Configurations#

Networks#

You need to use a private subnet for distributed training and configure the security list to allow traffic through specific ports for communication between nodes. The following default ports are used by the corresponding frameworks:

Dask:
- Scheduler Port: 8786. More information here
- Dashboard Port: 8787. More information here
- Worker Ports: Default is Random. It is good to open a specific range of port and then provide the value in the startup option. More information here
- Nanny Process Ports: Default is Random. It is good to open a specific range of port and then provide the value in the startup option. More information here
PyTorch: By default, PyTorch uses 29400.
Horovod: allow TCP traffic on all ports within the subnet.
Tensorflow: Worker Port: Allow traffic from all source ports to one worker port (default: 12345). If changed, provide this in train.yaml config.

OCI Policies#

Several OCI policies are needed for distributed training.

Policy subject

In the following example, group <your_data_science_users> is the subject of the policy. When starting the job from an OCI notebook session using resource principal, the subject should be dynamic-group, for example, dynamic-group <your_notebook_sessions>

Distributed training uses OCI Container Registry to store the container image.

To push images to container registry, the manage repos policy is needed, for example:

Allow group <your_data_science_users> to manage repos in compartment <your_compartment_name>

To pull images from container registry for local testing, the use repos policy is needed, for example:

Allow group <your_data_science_users> to read repos in compartment <your_compartment_name>

You can also restrict the permission to specific repository, for example:

Allow group <your_data_science_users> to read repos in compartment <your_compartment_name> where all { target.repo.name=<your_repo_name> }

To start distributed training jobs, the user will need access to multiple resources, including:

read repos
manage data-science-jobs
manage data-science-job-runs
use virtual-network-family
manage log-groups
use log-content
read metrics

For example:

Allow group <your_data_science_users> to manage data-science-jobs in compartment <your_compartment_name>
Allow group <your_data_science_users> to manage data-science-job-runs in compartment <your_compartment_name>
Allow group <your_data_science_users> to use virtual-network-family in compartment <your_compartment_name>
Allow group <your_data_science_users> to manage log-groups in compartment <your_compartment_name>
Allow group <your_data_science_users> to use logging-family in compartment <your_compartment_name>
Allow group <your_data_science_users> to use read metrics in compartment <your_compartment_name>

We also need policies for job runs, for example:

Allow dynamic-group <distributed_training_job_runs> to read repos in compartment <your_compartment_name>
Allow dynamic-group <distributed_training_job_runs> to use data-science-family in compartment <your_compartment_name>
Allow dynamic-group <distributed_training_job_runs> to use virtual-network-family in compartment <your_compartment_name>
Allow dynamic-group <distributed_training_job_runs> to use log-groups in compartment <your_compartment_name>
Allow dynamic-group <distributed_training_job_runs> to use logging-family in compartment <your_compartment_name>

Policy Syntax#

The overall syntax of a policy statement is as follows:

Allow <subject> to <verb> <resource-type> in <location> where <conditions>

For <subject>:

If you are using API key authentication, <subject> should be the group your user belongs to. For example, group <your_data_science_users>.
If you are using resource principal or instance principal authentication, <subject> should be the dynamic group to which your OCI resource belongs. Here the resource is where you initialize the API requests, which is usually a job run, a notebook session or compute instance. For example, dynamic-group <distributed_training_job_runs>

Dynamic group allows you to group OCI resources like job runs and notebook sessions. Distributed training is running on Data Science Jobs, for the training process to access resources, the job runs need to be defined as a dynamic group and use as the <subject> for policies.

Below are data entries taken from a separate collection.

-- pv_equiv track=rewrite | github.com/rizveeredwan/top-k-closed-tree-miner | closed_mining.py | exclude_last_item_of_pattern
-- ===== SOURCE A (Python) =====
-- def exclude_last_item_of_pattern(pattern):
--     # excluding last item of the last event
--     new_pattern = []
--     for i in range(0, len(pattern)):
--         if i == (len(pattern) - 1):
--             if len(pattern[i]) == 1:  # last event will be vanished
--                 pass
--             else:  # only the last item will be escaped
--                 new_pattern.append([])
--                 for j in range(0, len(pattern[i]) - 1):
--                     new_pattern[-1].append(pattern[i][j])
--         else:  # generic event append
--             new_pattern.append([])
--             for j in range(0, len(pattern[i])):
--                 new_pattern[-1].append(pattern[i][j])
--     return new_pattern
-- ===== SOURCE B (Python) =====
-- def exclude_last_item_of_pattern(pattern):
--     # recursive head-first decomposition: the base case (one remaining event)
--     # truncates or drops the last event; every earlier event is copied and consed.
--     if not pattern:
--         return []
--     head = pattern[0]
--     rest = pattern[1:]
--     if not rest:
--         return [] if len(head) == 1 else [head[:-1]]
--     return [list(head)] + exclude_last_item_of_pattern(rest)
-- ===== Notes on version B (the rewrite author's own statement) =====
-- stated objective: alternative
-- what changed: Replaced A's index loop with a last-iteration branch and per-element inner append loops by a structural recursion on the list: the single-event base case truncates or drops the last event, the recursive step conses a copy of the head; events are copied by slicing/list() in C rather than element-by-element appends (measured ~1.8x at the largest size).
import Mathlib
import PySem

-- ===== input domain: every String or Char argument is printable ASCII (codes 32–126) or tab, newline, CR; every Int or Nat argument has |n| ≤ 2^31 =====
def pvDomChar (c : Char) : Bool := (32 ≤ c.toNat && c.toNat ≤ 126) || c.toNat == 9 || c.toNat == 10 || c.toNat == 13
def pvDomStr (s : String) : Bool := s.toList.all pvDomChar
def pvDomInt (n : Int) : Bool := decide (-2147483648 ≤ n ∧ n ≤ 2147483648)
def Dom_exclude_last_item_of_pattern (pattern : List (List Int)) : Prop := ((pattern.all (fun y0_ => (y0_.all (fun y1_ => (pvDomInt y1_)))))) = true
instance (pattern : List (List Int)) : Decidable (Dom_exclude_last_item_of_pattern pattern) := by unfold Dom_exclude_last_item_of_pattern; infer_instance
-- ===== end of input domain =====

-- B change (objective: alternative): A's index loop with a last-iteration branch and
-- element-by-element inner appends is replaced by a structural recursion whose base case
-- handles the last event.

-- ===== PORT A =====
-- literal transliteration: outer loop over range(len(pattern)); inner loops append element by element
def exclude_last_item_of_pattern (pattern : List (List Int)) : List (List Int) :=
  (List.range pattern.length).foldl
    (fun new_pattern i =>
      if i = pattern.length - 1 then
        if (pattern.getD i []).length = 1 then
          new_pattern
        else
          new_pattern ++ [(List.range ((pattern.getD i []).length - 1)).foldl
            (fun ev j => ev ++ [(pattern.getD i []).getD j 0]) []]
      else
        new_pattern ++ [(List.range (pattern.getD i []).length).foldl
          (fun ev j => ev ++ [(pattern.getD i []).getD j 0]) []])
    []

-- ===== PORT B =====
-- structural recursion following Source B: empty → [], single event → truncate or drop, else cons head
def exclude_last_item_of_pattern_alt : List (List Int) → List (List Int)
  | [] => []
  | [head] => if head.length = 1 then [] else [head.dropLast]
  | head :: rest => head :: exclude_last_item_of_pattern_alt rest

-- ===== PRECONDITION & SPEC =====
def Spec_exclude_last_item_of_pattern (pattern : List (List Int)) (out : List (List Int)) : Prop := out = exclude_last_item_of_pattern_alt pattern
instance (pattern : List (List Int)) (out : List (List Int)) : Decidable (Spec_exclude_last_item_of_pattern pattern out) := by unfold Spec_exclude_last_item_of_pattern; infer_instance

-- ===== CLAIM (what is proved, stated in full; the proofs are below) =====
def Claim_equal_exclude_last_item_of_pattern : Prop := ∀ (pattern : List (List Int)), Dom_exclude_last_item_of_pattern pattern → Spec_exclude_last_item_of_pattern pattern (exclude_last_item_of_pattern pattern)

-- ===== LEMMAS AND PROOFS =====

-- the inner element-copy loop rebuilds a prefix of the event
lemma inner_copy (ev : List Int) (n : Nat) (h : n ≤ ev.length) :
    (List.range n).foldl (fun e j => e ++ [ev.getD j 0]) [] = ev.take n := by
  induction n with
  | zero => simp
  | succ k ih =>
      have hk : k ≤ ev.length := Nat.le_of_succ_le h
      rw [List.range_succ, List.foldl_append, ih hk]
      have hlt : k < ev.length := h
      have ht : ev.take (k+1) = ev.take k ++ [ev[k]] := by
        rw [List.take_add_one]; simp [List.getElem?_eq_getElem hlt]
      have hg : ev.getD k 0 = ev[k] := by
        rw [List.getD_eq_getElem?_getD, List.getElem?_eq_getElem hlt]; rfl
      simp only [List.foldl_cons, List.foldl_nil]
      rw [hg, ht]

-- the outer loop over the first m < len positions copies those events verbatim
lemma outer_prefix (pattern : List (List Int)) (m : Nat) (h : m < pattern.length) :
    (List.range m).foldl
      (fun new_pattern i =>
        if i = pattern.length - 1 then
          if (pattern.getD i []).length = 1 then
            new_pattern
          else
            new_pattern ++ [(List.range ((pattern.getD i []).length - 1)).foldl
              (fun ev j => ev ++ [(pattern.getD i []).getD j 0]) []]
        else
          new_pattern ++ [(List.range (pattern.getD i []).length).foldl
            (fun ev j => ev ++ [(pattern.getD i []).getD j 0]) []])
      []
    = pattern.take m := by
  induction m with
  | zero => simp
  | succ k ih =>
      have hk : k < pattern.length := Nat.lt_of_succ_lt h
      rw [List.range_succ, List.foldl_append, ih hk]
      have hne : k ≠ pattern.length - 1 := by omega
      have hgd : pattern.getD k [] = pattern[k] := by
        rw [List.getD_eq_getElem?_getD, List.getElem?_eq_getElem hk]; rfl
      have ht : pattern.take (k+1) = pattern.take k ++ [pattern[k]] := by
        rw [List.take_add_one]; simp [List.getElem?_eq_getElem hk]
      simp only [List.foldl_cons, List.foldl_nil, if_neg hne, hgd]
      rw [inner_copy pattern[k] pattern[k].length (le_refl _), List.take_length, ht]

-- A's result, characterised: all-but-last events verbatim, last event truncated or dropped
lemma portA_char (pattern : List (List Int)) (last : List Int)
    (hp : pattern.getLast? = some last) :
    exclude_last_item_of_pattern pattern
      = pattern.dropLast ++ (if last.length = 1 then [] else [last.dropLast]) := by
  unfold exclude_last_item_of_pattern
  have hne : pattern ≠ [] := by intro h; subst h; simp at hp
  have hlen : 0 < pattern.length := List.length_pos_iff.mpr hne
  have hsplit : List.range pattern.length
      = List.range (pattern.length - 1) ++ [pattern.length - 1] := by
    have : pattern.length = (pattern.length - 1) + 1 := by omega
    rw [this, List.range_succ]; simp [this.symm]
  rw [hsplit, List.foldl_append, outer_prefix pattern (pattern.length - 1) (by omega)]
  have hlt : pattern.length - 1 < pattern.length := by omega
  have hlast : pattern[pattern.length - 1] = last := by
    have h2 : pattern[pattern.length - 1]? = some last := by
      rw [← List.getLast?_eq_getElem?]; exact hp
    rw [List.getElem?_eq_getElem hlt] at h2
    exact Option.some.inj h2
  have hgd : pattern.getD (pattern.length - 1) [] = last := by
    rw [List.getD_eq_getElem?_getD, List.getElem?_eq_getElem hlt, hlast]; rfl
  simp only [List.foldl_cons, List.foldl_nil, hgd]
  rw [inner_copy last (last.length - 1) (by omega)]
  have htake : pattern.take (pattern.length - 1) = pattern.dropLast := by
    simp [List.dropLast_eq_take]
  have hdl : last.take (last.length - 1) = last.dropLast := by
    simp [List.dropLast_eq_take]
  by_cases h1 : last.length = 1 <;> simp [h1, htake, hdl]

-- B's recursion, characterised the same way
lemma portB_char (pattern : List (List Int)) (last : List Int)
    (hp : pattern.getLast? = some last) :
    exclude_last_item_of_pattern_alt pattern
      = pattern.dropLast ++ (if last.length = 1 then [] else [last.dropLast]) := by
  induction pattern with
  | nil => simp at hp
  | cons head rest ih =>
      cases rest with
      | nil =>
          simp only [List.getLast?_singleton] at hp
          cases hp
          simp [exclude_last_item_of_pattern_alt]
      | cons e rs =>
          have hrest : (e :: rs).getLast? = some last := by
            rw [List.getLast?_cons_cons] at hp; exact hp
          simp only [exclude_last_item_of_pattern_alt, ih hrest,
            List.dropLast_cons_of_ne_nil (by simp : (e :: rs) ≠ [])]
          simp

-- ===== VERDICT (by name: the statement is the Claim_ definition above) =====
theorem exclude_last_item_of_pattern_spec : Claim_equal_exclude_last_item_of_pattern := by
  intro pattern _
  unfold Spec_exclude_last_item_of_pattern
  cases hp : pattern.getLast? with
  | none =>
      have : pattern = [] := List.getLast?_eq_none_iff.mp hp
      subst this; rfl
  | some last =>
      rw [portA_char pattern last hp, portB_char pattern last hp]
theorem pvFoldlStrcat {α : Type} (l : List α) (f : α → String) :
    ∀ acc : String, l.foldl (fun a x => a ++ f x) acc = acc ++ PySem.Str.join "" (l.map f) := by
  induction l with
  | nil => intro acc; simp [pvJoinNil]
  | cons x t ih =>
      intro acc
      have hjoin : PySem.Str.join "" (f x :: t.map f) = f x ++ PySem.Str.join "" (t.map f) := by
        have := pvJoinSnoc [] (f x)
        simp only [PySem.Str.join, PySem.Chars.join, String.toList_empty, pvInterNil,
          List.map_cons, List.flatten_cons, String.ofList_append, String.ofList_toList]
      simp only [List.foldl_cons, List.map_cons, hjoin, ih (acc ++ f x), String.append_assoc]

-- B's output in closed form
theorem pvB_repr (scores : List (List Int)) :
    solution_alt scores = PySem.Str.join ""
      ((PySem.List.pyRange 0 ((PySem.List.pyGetD scores 0 []).length : Int) 1).map
        (pvG scores)) := by
  have hstep : solution_alt scores = PySem.Str.join ""
      ((PySem.List.pyRange 0 ((PySem.List.pyGetD scores 0 []).length : Int) 1).foldl
        (fun gs c => gs ++ [pvG scores c]) []) := rfl
  rw [hstep, PySem.List.foldl_append_singleton_eq_map, List.nil_append]

-- A's per-column step rewritten into B's closed form
theorem pvA_repr (scores : List (List Int)) (h2 : 2 ≤ scores.length) :
    solution scores = (PySem.List.pyRange 0 ((PySem.List.pyGetD scores 0 []).length : Int) 1).foldl
      (fun a c => a ++ pvG scores c) "" := by
  unfold solution
  apply PySem.List.foldl_congr_mem
  intro answer c hc
  have hc0 : (0 : Int) ≤ c := (PySem.List.mem_pyRange_one.mp hc).1
  simp only []
  rw [PySem.List.foldl_append_singleton_eq_map, List.nil_append]
  set T := PySem.List.sorted ((PySem.List.pyRange 0 (scores.length : Int) 1).map
      (fun r => (PySem.List.pyGetD (PySem.List.pyGetD scores r []) c 0, r))) (fun x => x.1) false
    with hT
  set T' := if (PySem.List.pyGetD T 0 (0, 0)).2 = c ∧
       (PySem.List.pyGetD T 0 (0, 0)).1 ≠ (PySem.List.pyGetD T 1 (0, 0)).1 then
       (match PySem.List.pop? T 0 with | some (_, rest) => rest | none => T)
     else if (PySem.List.pyGetD T (-1) (0, 0)).2 = c ∧
         (PySem.List.pyGetD T (-1) (0, 0)).1 ≠ (PySem.List.pyGetD T (-2) (0, 0)).1 then
       (match PySem.List.pop? T (-1) with | some (_, rest) => rest | none => T)
     else T
    with hT'
  have hkey := pvKey scores h2 c hc0 T T' hT hT'
  rw [PySem.List.foldl_pyRange_zero_pyGetD' T' (0, 0) (fun acc (x : Int × Int) => acc + x.1) 0,
    PySem.List.foldl_add T' (fun x : Int × Int => x.1) 0]
  have h1 : (T'.map (fun x : Int × Int => x.1)).sum = (pvSK scores c).1 := congrArg Prod.fst hkey
  have h2' : ((T'.length : Nat) : Int) = (pvSK scores c).2 := congrArg Prod.snd hkey
  rw [h1, h2', zero_add]
  show (if PySem.Int.floordiv (pvSK scores c).1 (pvSK scores c).2 ≥ 90 then answer ++ "A"
    else if _ ≥ 80 then answer ++ "B" else if _ ≥ 70 then answer ++ "C"
    else if _ ≥ 50 then answer ++ "D" else answer ++ "F") = answer ++ pvG scores c
  unfold pvG pvGrade
  split_ifs <;> rfl

-- ===== VERDICT (by name: the statement is the Claim_ definition above) =====
theorem solution_spec : Claim_equal_solution := by
  intro scores _hdom hpre
  unfold Spec_solution
  obtain ⟨hne, _hrows, hdisj⟩ := hpre
  have hhead : PySem.List.pyGetD scores 0 [] = scores.headD [] := by
    rw [PySem.List.pyGetD_zero]
    cases scores <;> simp
  by_cases hcols : (PySem.List.pyGetD scores 0 []).length = 0
  · have hR : PySem.List.pyRange 0 ((PySem.List.pyGetD scores 0 []).length : Int) 1 = [] := by
      rw [hcols]
      exact PySem.List.pyRange_one_eq_nil (by omega)
    unfold solution solution_alt
    rw [hR]
    rfl
  · have h2 : 2 ≤ scores.length := by
      rcases hdisj with h | h
      · exact absurd (by rw [hhead]; exact h) hcols
      · exact h
    rw [pvA_repr scores h2, pvB_repr scores,
      pvFoldlStrcat _ (pvG scores) ""]
    rw [String.empty_append]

In the following examples, we define distributed_training_job_runs dynamic group as:

all { resource.type='datasciencejobrun', resource.compartment.id='<job_run_compartment_ocid>' }

We also assume the user in group <your_data_science_users> is preparing the docker image and starting the training job.

The <verb> determines the ability of the <subject> to work on the <resource-type>. Four options are available: inspect, read, user and manage.

The <resource-type> specifies the resources we would like to access. Distributed training uses the following OCI resources/services:

Data Science Jobs. Resource Type: data-science-jobs and data-science-job-runs
Object Storage. Resource Type: buckets and objects
Container Registry. Resource Type: repos

The <location> is usually the compartment or tenancy that your resources (specified by <resource-type>) resides. * If you would like the <subject> to have access to all resources (specified by <resource-type>) in the tenancy, you can use tenancy as <location>. * If you would like the <subject> to have access to resources in specific compartment, you can use compartment your_compartment_name as <location>.

The where <conditions> can be used to filter the resources specified in <resource-type>.